▸ **Task**
A line containing "if h : -1 < tp1" appears in the material below. Return exactly every line from the first through that one, and only those.

::: Listed records

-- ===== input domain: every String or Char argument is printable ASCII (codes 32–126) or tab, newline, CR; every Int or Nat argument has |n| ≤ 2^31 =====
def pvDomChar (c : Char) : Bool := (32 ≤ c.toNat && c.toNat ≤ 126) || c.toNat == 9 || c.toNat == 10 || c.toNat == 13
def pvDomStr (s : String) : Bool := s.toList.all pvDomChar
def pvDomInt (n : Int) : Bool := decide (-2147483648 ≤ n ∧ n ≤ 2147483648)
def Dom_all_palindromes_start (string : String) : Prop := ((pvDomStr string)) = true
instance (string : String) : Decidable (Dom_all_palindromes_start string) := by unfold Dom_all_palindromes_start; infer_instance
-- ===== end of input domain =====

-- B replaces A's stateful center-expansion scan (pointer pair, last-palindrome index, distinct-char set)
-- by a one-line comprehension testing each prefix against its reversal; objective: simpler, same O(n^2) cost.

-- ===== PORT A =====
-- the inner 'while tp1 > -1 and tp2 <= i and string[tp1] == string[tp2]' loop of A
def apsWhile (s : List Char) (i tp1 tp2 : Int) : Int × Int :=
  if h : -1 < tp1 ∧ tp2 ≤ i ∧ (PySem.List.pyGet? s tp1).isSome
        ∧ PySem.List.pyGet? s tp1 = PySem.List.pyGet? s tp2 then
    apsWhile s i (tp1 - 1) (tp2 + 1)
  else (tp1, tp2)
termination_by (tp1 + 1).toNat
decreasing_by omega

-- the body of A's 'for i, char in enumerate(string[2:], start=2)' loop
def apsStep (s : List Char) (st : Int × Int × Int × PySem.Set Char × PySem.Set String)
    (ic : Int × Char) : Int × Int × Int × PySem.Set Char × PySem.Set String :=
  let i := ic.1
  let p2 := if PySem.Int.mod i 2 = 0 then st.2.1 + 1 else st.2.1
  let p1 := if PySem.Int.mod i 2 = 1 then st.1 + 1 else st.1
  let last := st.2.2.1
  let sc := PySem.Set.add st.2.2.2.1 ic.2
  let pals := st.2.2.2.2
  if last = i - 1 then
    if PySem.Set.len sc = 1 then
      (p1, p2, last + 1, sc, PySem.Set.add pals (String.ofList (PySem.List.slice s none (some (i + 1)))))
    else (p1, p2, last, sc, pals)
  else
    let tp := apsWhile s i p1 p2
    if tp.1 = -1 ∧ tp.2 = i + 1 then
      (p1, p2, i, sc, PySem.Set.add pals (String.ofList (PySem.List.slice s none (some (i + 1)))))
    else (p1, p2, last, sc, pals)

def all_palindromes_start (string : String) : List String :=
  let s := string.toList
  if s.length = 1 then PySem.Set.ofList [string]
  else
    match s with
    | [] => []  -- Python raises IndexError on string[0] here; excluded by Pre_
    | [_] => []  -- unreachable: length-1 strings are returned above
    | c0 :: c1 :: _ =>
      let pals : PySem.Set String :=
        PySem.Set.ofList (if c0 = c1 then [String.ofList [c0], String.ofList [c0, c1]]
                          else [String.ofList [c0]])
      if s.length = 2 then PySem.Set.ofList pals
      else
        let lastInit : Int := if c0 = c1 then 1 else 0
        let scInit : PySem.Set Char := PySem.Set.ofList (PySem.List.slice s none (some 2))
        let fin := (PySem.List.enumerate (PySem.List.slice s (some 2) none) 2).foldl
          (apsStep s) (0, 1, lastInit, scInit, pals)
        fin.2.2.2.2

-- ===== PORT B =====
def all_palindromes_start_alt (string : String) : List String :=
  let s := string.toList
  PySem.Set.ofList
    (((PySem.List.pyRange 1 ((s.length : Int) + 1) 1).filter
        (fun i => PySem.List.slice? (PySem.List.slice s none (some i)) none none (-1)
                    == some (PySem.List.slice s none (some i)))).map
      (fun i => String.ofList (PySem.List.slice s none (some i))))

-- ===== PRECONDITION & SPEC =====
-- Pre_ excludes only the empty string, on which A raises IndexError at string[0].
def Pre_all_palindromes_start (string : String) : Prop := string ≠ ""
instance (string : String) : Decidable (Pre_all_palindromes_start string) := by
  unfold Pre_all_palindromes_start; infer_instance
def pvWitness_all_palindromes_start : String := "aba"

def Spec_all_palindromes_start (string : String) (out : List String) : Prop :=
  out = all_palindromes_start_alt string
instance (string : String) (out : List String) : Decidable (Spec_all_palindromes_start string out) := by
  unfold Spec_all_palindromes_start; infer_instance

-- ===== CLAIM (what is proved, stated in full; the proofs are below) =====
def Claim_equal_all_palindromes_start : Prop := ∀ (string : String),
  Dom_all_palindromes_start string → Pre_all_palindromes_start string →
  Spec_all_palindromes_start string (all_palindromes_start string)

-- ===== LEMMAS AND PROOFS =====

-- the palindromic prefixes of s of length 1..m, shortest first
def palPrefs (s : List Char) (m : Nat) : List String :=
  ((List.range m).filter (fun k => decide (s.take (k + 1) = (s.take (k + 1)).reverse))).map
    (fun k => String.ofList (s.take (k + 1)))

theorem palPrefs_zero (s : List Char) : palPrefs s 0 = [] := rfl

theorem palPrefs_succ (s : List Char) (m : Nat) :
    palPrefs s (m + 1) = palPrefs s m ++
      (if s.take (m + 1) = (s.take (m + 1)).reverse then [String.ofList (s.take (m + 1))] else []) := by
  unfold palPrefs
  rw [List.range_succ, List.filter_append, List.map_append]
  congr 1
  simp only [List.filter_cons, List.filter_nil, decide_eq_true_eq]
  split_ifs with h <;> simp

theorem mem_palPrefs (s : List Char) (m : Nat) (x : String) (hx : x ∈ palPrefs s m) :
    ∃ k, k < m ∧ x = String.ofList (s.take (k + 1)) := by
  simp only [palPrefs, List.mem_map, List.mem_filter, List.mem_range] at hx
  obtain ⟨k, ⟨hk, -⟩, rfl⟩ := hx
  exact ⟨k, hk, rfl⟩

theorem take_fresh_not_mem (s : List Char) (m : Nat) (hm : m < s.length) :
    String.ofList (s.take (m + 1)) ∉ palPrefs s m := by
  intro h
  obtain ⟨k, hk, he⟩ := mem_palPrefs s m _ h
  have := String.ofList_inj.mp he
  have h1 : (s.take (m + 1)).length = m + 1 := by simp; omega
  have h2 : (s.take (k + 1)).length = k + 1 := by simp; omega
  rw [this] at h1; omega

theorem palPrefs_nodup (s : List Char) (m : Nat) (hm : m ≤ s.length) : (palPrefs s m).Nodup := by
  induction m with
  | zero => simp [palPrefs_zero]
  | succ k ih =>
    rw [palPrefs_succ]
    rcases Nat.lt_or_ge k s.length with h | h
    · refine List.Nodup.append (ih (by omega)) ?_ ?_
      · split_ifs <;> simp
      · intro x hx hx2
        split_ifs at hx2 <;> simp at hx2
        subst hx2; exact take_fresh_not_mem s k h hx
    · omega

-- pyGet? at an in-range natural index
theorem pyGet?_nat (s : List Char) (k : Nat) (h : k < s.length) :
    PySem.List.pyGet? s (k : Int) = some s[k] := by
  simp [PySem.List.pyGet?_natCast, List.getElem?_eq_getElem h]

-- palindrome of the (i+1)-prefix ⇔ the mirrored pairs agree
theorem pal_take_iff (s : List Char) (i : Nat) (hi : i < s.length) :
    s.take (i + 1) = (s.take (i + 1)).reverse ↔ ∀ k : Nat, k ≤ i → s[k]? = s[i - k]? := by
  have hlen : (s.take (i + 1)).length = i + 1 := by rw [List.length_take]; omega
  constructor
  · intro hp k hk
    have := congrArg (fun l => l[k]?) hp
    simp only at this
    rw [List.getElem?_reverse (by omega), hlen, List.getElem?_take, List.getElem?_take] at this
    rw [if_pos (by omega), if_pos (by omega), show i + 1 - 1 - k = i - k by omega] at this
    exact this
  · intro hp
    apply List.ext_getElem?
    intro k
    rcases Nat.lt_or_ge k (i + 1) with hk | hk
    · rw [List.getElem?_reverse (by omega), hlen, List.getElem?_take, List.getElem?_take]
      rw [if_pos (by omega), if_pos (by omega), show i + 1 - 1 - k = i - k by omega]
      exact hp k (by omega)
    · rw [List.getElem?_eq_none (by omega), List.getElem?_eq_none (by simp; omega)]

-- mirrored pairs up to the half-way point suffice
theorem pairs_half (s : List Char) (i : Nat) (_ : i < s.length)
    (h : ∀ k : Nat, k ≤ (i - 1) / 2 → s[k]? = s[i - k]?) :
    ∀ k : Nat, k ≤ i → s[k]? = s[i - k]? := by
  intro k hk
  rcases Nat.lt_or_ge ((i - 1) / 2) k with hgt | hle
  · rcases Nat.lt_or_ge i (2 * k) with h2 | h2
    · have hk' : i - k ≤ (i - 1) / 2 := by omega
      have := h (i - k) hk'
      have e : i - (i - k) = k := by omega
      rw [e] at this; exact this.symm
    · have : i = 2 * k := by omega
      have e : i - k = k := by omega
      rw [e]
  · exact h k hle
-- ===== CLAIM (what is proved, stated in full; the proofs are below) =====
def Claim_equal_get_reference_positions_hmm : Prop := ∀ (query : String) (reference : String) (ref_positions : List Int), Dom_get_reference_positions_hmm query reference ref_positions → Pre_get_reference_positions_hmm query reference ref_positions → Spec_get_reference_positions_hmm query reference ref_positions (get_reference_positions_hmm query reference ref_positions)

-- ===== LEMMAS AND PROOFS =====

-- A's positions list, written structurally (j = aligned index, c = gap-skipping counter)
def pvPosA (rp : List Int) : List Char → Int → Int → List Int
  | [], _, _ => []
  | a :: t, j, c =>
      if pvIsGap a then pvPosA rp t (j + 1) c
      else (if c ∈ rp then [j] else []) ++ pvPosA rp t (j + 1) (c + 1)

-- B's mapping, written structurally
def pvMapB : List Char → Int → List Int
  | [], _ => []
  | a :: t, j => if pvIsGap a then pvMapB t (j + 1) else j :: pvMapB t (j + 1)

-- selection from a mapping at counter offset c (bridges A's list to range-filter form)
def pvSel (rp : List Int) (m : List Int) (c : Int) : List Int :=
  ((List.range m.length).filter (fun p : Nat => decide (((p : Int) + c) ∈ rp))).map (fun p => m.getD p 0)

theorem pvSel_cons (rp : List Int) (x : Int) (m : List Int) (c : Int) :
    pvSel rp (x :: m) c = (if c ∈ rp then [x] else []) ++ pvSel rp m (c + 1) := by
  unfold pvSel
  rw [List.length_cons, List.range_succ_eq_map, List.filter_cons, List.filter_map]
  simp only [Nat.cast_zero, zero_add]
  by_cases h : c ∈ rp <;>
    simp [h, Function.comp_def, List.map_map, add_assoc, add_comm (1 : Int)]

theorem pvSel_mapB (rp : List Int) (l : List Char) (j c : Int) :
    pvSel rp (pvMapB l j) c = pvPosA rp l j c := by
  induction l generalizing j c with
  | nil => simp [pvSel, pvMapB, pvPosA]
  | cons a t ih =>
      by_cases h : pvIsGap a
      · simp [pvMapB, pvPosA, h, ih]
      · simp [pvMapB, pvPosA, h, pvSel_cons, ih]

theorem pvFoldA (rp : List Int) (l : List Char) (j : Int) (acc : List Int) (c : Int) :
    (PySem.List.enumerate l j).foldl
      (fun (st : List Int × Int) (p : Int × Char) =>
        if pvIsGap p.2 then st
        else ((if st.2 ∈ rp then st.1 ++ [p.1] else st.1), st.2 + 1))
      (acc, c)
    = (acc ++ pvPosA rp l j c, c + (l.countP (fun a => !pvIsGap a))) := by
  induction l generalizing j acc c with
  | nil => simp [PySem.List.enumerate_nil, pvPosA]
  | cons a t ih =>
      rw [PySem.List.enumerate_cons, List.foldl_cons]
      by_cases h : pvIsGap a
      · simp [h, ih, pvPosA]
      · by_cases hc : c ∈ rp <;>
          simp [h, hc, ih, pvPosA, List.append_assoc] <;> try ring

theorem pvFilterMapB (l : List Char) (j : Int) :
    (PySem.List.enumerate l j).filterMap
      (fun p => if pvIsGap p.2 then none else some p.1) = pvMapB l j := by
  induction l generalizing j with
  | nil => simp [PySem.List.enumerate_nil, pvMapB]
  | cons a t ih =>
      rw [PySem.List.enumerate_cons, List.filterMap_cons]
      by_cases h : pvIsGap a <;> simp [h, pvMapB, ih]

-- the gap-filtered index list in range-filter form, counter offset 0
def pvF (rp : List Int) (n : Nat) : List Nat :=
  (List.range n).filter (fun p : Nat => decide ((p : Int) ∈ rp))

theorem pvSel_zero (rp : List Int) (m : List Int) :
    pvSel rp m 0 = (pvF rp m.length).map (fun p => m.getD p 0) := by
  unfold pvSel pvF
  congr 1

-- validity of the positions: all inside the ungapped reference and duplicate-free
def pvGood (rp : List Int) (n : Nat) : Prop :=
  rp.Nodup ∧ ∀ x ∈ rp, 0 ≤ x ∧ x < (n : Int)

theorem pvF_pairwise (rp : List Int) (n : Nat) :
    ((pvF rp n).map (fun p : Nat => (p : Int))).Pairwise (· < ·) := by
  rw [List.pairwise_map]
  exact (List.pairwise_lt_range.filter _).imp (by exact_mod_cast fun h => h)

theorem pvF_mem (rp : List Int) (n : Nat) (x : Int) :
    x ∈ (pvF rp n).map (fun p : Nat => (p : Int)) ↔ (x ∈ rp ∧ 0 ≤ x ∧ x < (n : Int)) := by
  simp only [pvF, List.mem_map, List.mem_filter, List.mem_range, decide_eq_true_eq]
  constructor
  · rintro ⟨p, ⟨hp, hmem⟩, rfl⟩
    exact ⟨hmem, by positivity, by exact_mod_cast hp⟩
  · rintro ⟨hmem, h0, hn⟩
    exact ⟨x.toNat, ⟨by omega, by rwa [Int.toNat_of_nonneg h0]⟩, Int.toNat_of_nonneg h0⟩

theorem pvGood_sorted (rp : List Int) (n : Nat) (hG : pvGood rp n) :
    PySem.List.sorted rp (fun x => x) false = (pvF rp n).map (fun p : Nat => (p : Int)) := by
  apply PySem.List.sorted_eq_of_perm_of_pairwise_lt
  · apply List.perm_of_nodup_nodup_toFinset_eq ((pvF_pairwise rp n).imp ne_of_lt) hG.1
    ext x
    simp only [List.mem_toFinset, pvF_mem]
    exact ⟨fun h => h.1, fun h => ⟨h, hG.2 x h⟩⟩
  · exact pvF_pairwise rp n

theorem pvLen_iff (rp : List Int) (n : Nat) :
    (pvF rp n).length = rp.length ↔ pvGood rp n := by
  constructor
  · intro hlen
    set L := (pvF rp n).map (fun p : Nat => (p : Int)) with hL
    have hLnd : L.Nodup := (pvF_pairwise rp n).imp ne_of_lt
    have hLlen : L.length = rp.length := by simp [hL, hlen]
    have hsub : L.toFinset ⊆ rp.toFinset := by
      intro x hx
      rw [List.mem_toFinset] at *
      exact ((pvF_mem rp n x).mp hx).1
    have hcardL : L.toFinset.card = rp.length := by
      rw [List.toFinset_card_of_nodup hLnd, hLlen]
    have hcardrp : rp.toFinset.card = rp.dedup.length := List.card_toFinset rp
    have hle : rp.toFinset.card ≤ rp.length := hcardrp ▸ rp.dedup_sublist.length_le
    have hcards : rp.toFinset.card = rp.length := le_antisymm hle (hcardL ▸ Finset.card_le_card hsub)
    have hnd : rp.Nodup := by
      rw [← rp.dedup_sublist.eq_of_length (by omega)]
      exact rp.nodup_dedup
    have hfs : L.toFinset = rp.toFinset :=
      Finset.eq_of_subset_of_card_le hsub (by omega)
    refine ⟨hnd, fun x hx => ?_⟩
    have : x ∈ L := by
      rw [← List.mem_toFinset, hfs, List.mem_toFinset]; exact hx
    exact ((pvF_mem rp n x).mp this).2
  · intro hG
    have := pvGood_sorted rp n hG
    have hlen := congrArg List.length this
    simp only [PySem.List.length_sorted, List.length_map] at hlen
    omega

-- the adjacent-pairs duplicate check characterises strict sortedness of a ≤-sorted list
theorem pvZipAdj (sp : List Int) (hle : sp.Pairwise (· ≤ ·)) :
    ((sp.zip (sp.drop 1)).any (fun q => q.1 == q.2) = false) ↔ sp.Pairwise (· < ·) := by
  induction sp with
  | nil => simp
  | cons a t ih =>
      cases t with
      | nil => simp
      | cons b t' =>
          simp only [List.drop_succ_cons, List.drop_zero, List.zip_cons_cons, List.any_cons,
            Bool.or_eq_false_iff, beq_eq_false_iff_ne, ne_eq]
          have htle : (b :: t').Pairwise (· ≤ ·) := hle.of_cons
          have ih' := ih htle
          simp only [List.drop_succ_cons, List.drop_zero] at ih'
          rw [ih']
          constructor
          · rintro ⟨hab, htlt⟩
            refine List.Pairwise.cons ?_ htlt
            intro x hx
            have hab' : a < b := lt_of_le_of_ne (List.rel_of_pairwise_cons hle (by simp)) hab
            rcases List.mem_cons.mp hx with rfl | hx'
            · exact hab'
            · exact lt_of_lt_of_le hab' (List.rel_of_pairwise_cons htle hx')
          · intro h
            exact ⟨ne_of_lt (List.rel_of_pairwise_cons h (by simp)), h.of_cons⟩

::::::

▸ **Output below**
-- ===== input domain: every String or Char argument is printable ASCII (codes 32–126) or tab, newline, CR; every Int or Nat argument has |n| ≤ 2^31 =====
def pvDomChar (c : Char) : Bool := (32 ≤ c.toNat && c.toNat ≤ 126) || c.toNat == 9 || c.toNat == 10 || c.toNat == 13
def pvDomStr (s : String) : Bool := s.toList.all pvDomChar
def pvDomInt (n : Int) : Bool := decide (-2147483648 ≤ n ∧ n ≤ 2147483648)
def Dom_all_palindromes_start (string : String) : Prop := ((pvDomStr string)) = true
instance (string : String) : Decidable (Dom_all_palindromes_start string) := by unfold Dom_all_palindromes_start; infer_instance
-- ===== end of input domain =====

-- B replaces A's stateful center-expansion scan (pointer pair, last-palindrome index, distinct-char set)
-- by a one-line comprehension testing each prefix against its reversal; objective: simpler, same O(n^2) cost.

-- ===== PORT A =====
-- the inner 'while tp1 > -1 and tp2 <= i and string[tp1] == string[tp2]' loop of A
def apsWhile (s : List Char) (i tp1 tp2 : Int) : Int × Int :=
  if h : -1 < tp1 ∧ tp2 ≤ i ∧ (PySem.List.pyGet? s tp1).isSome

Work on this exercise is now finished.